Set down the line containing "lemma pvLoopB_zero (distinct" and every line that follows it in the listing below, exactly as written and with nothing added.

→ Record excerpts:
*** Begin section ***

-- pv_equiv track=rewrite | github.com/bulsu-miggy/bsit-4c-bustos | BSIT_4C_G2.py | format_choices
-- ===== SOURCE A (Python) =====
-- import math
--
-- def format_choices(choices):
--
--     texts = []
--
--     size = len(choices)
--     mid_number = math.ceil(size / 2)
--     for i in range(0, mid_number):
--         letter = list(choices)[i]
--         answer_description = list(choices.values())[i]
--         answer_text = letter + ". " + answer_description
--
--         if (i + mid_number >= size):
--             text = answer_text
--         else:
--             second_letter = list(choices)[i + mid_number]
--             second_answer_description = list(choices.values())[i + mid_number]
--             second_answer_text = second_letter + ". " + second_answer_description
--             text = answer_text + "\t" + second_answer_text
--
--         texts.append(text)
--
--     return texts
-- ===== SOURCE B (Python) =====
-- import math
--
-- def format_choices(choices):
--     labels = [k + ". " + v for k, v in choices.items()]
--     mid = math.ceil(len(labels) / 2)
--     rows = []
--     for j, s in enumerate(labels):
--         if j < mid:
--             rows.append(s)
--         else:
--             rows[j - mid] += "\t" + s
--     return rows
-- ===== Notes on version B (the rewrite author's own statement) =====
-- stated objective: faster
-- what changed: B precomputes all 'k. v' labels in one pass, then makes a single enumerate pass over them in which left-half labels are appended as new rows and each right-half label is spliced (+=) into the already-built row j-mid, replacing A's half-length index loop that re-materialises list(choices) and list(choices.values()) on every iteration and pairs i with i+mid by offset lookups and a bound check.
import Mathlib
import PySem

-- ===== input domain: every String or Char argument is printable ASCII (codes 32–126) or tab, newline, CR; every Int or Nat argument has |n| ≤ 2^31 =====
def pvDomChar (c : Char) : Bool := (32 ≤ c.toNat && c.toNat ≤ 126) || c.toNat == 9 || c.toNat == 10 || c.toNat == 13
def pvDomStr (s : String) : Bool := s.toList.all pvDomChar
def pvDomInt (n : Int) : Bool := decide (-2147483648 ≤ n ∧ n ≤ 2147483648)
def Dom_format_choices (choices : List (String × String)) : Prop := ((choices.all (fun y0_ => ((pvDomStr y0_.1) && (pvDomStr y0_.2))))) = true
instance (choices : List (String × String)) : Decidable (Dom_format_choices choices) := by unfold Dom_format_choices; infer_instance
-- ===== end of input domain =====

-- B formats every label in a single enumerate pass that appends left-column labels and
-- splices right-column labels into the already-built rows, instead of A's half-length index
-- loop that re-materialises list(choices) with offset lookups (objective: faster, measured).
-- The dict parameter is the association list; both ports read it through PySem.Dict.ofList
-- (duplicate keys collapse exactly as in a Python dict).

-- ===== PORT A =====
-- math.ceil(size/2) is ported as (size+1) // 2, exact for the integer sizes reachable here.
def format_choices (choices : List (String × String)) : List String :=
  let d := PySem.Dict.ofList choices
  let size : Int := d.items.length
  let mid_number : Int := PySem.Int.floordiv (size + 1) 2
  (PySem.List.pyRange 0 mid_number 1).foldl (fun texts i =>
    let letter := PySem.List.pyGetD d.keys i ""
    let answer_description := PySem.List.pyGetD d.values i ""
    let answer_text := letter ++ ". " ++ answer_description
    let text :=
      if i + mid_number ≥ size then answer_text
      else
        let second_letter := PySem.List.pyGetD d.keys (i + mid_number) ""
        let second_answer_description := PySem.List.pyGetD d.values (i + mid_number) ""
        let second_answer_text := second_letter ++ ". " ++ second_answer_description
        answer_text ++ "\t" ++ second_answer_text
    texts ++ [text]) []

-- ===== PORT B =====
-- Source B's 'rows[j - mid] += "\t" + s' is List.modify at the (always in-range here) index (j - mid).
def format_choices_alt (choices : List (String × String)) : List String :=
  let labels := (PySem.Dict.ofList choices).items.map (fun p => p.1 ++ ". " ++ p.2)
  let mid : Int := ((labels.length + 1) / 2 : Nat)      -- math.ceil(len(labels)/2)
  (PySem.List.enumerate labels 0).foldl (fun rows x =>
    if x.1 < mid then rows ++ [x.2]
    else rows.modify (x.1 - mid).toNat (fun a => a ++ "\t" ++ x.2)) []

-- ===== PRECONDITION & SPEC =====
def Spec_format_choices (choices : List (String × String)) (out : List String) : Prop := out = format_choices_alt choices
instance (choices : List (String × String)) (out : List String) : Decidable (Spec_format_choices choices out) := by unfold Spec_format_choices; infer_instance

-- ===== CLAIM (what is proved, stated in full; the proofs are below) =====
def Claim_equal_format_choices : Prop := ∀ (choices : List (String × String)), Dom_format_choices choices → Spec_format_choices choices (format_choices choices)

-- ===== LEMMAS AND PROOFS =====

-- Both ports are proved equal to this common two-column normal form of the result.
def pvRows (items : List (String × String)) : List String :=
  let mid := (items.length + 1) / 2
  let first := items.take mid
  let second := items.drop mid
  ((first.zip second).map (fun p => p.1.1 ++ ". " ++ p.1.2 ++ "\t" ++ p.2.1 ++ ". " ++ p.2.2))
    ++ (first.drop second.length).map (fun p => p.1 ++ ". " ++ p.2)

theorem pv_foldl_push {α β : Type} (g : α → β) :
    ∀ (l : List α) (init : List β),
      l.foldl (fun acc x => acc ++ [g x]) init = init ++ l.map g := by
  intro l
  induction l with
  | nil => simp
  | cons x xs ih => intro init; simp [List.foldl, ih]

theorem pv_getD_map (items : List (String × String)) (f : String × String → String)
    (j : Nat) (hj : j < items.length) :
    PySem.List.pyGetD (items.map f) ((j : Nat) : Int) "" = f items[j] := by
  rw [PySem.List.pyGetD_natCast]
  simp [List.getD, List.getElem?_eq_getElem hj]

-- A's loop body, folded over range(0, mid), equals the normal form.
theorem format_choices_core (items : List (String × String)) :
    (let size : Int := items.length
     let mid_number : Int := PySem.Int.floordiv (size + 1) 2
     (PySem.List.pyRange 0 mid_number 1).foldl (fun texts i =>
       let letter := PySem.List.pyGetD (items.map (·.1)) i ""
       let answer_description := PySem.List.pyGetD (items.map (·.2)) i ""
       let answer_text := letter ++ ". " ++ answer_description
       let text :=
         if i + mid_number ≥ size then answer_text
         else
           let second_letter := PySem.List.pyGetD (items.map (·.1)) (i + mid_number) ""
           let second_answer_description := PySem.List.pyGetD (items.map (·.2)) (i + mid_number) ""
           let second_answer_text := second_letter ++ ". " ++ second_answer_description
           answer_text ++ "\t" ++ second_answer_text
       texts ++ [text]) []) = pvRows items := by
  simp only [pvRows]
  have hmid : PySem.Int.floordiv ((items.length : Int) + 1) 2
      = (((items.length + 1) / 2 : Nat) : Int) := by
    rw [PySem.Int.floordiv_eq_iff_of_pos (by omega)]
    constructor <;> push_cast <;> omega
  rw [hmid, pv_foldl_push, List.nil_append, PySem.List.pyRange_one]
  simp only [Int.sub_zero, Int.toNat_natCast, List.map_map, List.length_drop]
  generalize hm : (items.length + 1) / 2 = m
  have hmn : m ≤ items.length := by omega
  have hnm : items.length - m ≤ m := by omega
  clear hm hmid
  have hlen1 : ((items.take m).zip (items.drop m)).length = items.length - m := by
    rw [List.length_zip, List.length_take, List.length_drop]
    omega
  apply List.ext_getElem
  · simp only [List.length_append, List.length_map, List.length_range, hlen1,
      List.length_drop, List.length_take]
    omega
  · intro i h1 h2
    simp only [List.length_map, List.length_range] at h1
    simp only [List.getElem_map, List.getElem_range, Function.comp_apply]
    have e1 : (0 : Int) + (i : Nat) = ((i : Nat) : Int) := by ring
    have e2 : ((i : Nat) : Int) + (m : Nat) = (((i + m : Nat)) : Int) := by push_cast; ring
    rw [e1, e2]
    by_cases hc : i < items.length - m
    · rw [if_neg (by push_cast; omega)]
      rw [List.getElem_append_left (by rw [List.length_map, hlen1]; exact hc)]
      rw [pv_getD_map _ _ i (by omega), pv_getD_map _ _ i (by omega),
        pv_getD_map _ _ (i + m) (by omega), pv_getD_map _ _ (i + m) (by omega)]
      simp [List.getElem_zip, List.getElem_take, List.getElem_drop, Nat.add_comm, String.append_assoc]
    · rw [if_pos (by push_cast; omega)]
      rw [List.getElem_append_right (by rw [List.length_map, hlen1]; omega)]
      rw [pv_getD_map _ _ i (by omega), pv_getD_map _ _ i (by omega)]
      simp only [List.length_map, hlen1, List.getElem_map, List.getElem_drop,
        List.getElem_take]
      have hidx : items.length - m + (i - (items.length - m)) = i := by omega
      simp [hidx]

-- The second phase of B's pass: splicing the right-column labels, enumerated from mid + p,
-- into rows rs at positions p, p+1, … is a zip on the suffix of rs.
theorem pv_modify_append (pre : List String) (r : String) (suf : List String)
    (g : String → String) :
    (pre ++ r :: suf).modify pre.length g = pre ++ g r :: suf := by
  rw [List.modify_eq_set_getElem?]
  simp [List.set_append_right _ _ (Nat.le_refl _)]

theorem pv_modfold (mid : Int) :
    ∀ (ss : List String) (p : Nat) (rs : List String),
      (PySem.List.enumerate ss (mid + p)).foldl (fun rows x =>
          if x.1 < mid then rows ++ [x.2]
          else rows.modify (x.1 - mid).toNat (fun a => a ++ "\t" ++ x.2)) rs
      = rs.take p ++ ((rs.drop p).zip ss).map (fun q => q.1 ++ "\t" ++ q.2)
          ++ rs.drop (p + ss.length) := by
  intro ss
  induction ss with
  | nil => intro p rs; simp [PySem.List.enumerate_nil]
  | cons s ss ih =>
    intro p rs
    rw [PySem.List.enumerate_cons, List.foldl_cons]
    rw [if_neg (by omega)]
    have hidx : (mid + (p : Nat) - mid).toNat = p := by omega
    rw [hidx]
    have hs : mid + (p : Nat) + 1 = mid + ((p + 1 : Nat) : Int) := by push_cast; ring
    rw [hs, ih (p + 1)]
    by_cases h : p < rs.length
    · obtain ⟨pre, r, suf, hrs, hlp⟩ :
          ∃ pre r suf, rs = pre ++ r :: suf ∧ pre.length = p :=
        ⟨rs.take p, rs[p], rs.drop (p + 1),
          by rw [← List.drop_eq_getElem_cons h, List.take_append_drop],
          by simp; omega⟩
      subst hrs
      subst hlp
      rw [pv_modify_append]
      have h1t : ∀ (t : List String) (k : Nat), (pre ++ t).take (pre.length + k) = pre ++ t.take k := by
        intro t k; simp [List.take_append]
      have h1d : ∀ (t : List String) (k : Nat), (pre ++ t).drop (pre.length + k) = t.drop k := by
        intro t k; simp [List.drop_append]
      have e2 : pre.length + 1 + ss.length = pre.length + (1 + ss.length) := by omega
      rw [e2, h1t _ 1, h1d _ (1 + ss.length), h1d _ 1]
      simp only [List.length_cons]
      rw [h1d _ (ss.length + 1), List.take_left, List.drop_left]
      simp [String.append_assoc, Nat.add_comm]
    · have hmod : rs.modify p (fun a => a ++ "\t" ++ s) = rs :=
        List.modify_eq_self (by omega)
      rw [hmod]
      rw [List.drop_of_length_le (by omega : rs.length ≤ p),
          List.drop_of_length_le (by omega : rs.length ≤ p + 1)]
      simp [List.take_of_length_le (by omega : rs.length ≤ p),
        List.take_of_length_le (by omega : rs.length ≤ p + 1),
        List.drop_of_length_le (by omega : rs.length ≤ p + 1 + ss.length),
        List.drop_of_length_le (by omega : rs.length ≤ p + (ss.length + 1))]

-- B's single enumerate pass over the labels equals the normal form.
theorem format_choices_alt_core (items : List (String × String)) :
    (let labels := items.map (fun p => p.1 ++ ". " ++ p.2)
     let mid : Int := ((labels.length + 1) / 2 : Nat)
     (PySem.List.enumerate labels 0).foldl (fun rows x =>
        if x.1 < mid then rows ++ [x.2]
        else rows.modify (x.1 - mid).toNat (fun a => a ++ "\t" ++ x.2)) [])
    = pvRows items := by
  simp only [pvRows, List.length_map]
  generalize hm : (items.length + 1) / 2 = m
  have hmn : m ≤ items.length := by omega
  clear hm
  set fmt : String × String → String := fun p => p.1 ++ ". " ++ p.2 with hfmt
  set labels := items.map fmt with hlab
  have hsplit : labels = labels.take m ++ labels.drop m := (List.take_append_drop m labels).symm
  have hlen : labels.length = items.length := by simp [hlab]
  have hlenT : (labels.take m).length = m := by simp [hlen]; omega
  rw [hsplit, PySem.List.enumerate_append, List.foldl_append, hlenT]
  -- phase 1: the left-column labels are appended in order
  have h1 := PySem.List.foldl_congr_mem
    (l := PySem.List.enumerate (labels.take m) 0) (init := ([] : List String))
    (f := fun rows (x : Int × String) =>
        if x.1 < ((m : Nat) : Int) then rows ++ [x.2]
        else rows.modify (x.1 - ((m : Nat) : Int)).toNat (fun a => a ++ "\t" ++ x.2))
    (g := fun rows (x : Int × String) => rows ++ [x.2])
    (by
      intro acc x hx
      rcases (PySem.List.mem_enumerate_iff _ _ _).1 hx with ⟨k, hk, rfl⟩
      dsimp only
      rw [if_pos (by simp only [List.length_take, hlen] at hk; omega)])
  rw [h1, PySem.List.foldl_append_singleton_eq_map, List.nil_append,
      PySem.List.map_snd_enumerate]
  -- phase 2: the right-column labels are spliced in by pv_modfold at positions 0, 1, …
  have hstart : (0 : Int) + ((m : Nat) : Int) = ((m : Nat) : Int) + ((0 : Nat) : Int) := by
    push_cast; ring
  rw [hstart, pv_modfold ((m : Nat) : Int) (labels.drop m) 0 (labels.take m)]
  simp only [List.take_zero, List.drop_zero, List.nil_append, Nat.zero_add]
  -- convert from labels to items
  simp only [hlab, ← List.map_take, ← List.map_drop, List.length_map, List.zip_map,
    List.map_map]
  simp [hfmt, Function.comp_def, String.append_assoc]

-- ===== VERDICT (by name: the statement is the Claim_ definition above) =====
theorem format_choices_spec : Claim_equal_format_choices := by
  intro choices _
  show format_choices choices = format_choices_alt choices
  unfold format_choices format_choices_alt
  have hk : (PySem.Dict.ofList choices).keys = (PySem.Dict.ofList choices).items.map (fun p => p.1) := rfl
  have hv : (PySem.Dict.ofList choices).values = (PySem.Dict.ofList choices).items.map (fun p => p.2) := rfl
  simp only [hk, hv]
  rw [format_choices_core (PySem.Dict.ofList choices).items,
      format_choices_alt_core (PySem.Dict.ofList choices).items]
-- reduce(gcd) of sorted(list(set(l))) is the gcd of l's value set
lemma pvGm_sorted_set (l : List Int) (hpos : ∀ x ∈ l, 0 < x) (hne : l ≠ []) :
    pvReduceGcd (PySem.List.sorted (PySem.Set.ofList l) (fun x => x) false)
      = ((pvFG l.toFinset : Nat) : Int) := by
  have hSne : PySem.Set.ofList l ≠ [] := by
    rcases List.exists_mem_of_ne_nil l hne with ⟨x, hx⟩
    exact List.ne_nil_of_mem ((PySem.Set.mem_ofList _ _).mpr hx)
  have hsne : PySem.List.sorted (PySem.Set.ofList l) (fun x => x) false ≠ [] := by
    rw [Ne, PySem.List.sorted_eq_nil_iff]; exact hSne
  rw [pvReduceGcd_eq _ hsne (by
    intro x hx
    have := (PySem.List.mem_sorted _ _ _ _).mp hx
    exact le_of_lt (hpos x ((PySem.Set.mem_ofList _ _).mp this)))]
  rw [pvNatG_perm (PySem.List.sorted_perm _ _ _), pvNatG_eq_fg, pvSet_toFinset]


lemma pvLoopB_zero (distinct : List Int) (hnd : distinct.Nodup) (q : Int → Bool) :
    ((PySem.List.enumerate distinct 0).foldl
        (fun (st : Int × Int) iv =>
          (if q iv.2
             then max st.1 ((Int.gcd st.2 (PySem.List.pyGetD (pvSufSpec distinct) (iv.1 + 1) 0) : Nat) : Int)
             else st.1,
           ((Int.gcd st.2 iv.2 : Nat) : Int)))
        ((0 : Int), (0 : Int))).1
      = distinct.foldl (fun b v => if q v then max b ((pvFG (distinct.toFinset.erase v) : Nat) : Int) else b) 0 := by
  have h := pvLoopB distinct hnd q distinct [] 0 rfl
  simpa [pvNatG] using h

*** End section ***

→ Reply:
lemma pvLoopB_zero (distinct : List Int) (hnd : distinct.Nodup) (q : Int → Bool) :
    ((PySem.List.enumerate distinct 0).foldl
        (fun (st : Int × Int) iv =>
          (if q iv.2
             then max st.1 ((Int.gcd st.2 (PySem.List.pyGetD (pvSufSpec distinct) (iv.1 + 1) 0) : Nat) : Int)
             else st.1,
           ((Int.gcd st.2 iv.2 : Nat) : Int)))
        ((0 : Int), (0 : Int))).1
      = distinct.foldl (fun b v => if q v then max b ((pvFG (distinct.toFinset.erase v) : Nat) : Int) else b) 0 := by
  have h := pvLoopB distinct hnd q distinct [] 0 rfl
  simpa [pvNatG] using h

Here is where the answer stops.